UNITED STATES of America, Plaintiff-Appellee, v. Christopher T. LANGFORD, Defendant-Appellant.

No. 02-1167.

Decided: December 31, 2002

Before POSNER, EASTERBROOK, and MANION, Circuit Judges. Winfield D. Ong (argued), Office of the U.S. Attorney, Indianapolis, IN, for plaintiff-appellee. William H. Dazey, Jr. (argued), Indiana Federal Community Defenders, Inc., Indianapolis, IN, for defendant-appellant.

The only question raised by this criminal appeal is the lawfulness of the search that discovered the gun that led to the defendant's conviction of being a felon in possession of a firearm.   The search is challenged both as unsupported by probable cause and as executed without due warning to the residents (including the defendant) of the house that was searched.

The search was based on a warrant issued by a state judge.   The police officer's affidavit submitted in support of the application for the warrant identified the house and reported that two unidentified informants had reported that one of the residents (not Langford) was dealing drugs from it.   A lawful search of the garbage from the house turned up evidence of marijuana use, though not in such a quantity as to show that the defendant or any other residents were actually dealers rather than merely consumers.   The garbage contained correspondence of Langford, but the affidavit did not mention it.   Also found in the garbage was what the affidavit described as a “drug ledger,” consisting of a sheet of paper with the following written on it:

The right-hand column differs from the left only in the addition of $850 apparently omitted from the left-hand column by accident (the figure “11” doubtless just indicates the steps in adding 850 to 1475 of carrying 1000 from the hundreds column, where 800 is added to 1400, to the thousands column, where 1 becomes 2 as a result of the carrying).   Confining ourselves therefore to the left-hand column, the only sense we can make of it is of a list of amounts received from or owed to several people (although “Bills” might refer to expenses or receivables, “Room” might refer to rent owing or owed-several unrelated persons were living in the house-and “PEE” might be an abbreviation for some category of expenses or receipts), which are added up and then for unknown reasons increased by $3400.
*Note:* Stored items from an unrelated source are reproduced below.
-- pv_equiv track=rewrite | github.com/rohan-dot/Rasa-NLU | bioasq_phase_b.py | consensus_factoid
-- ===== SOURCE A (Python) =====
-- from collections import Counter
--
-- def consensus_factoid(candidates: list[list[str]]) -> list[str]:
--     """Pick the most common factoid answer."""
--     flat = []
--     for c in candidates:
--         if c:
--             flat.append(c[0].lower().strip())
--     if not flat:
--         return ["unknown"]
--     counter = Counter(flat)
--     best = counter.most_common(1)[0][0]
--     # Return the original-cased version
--     for c in candidates:
--         if c and c[0].lower().strip() == best:
--             return c
--     return [best]
-- ===== SOURCE B (Python) =====
-- def consensus_factoid(candidates: list[list[str]]) -> list[str]:
--     """Dict/Counter-free brute force: for each candidate, count its normalized key
--     by a direct scan over all candidates, keeping the first strict maximum."""
--     best_cnt, best = 0, None
--     for c in candidates:
--         if not c:
--             continue
--         key = c[0].lower().strip()
--         cnt = 0
--         for d in candidates:
--             if d and d[0].lower().strip() == key:
--                 cnt += 1
--         if cnt > best_cnt:
--             best_cnt, best = cnt, c
--     return ["unknown"] if best is None else best
-- ===== Notes on version B (the rewrite author's own statement) =====
-- stated objective: alternative
-- what changed: Replaces the flat list + Counter + second rescan by a dict-free brute-force selection: for each candidate its key's frequency is recomputed by a direct nested scan and the first strict maximum is kept, trading A's O(n) hash counting for O(n^2) scanning with no auxiliary data structure.
import Mathlib
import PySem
The affidavit does not explain by what reasoning this becomes revealed as a drug ledger, and as to that all the officer could say at trial was that he found the rounding of the numbers to the nearest $25 suspicious.   No evidence concerning similar lists found in other cases to be drug records was introduced that might have provided a rational basis for the officer's hunch.   The district judge said that the list was “sufficiently described as a ledger for dealing in drugs,” but he too suggested no basis for the characterization.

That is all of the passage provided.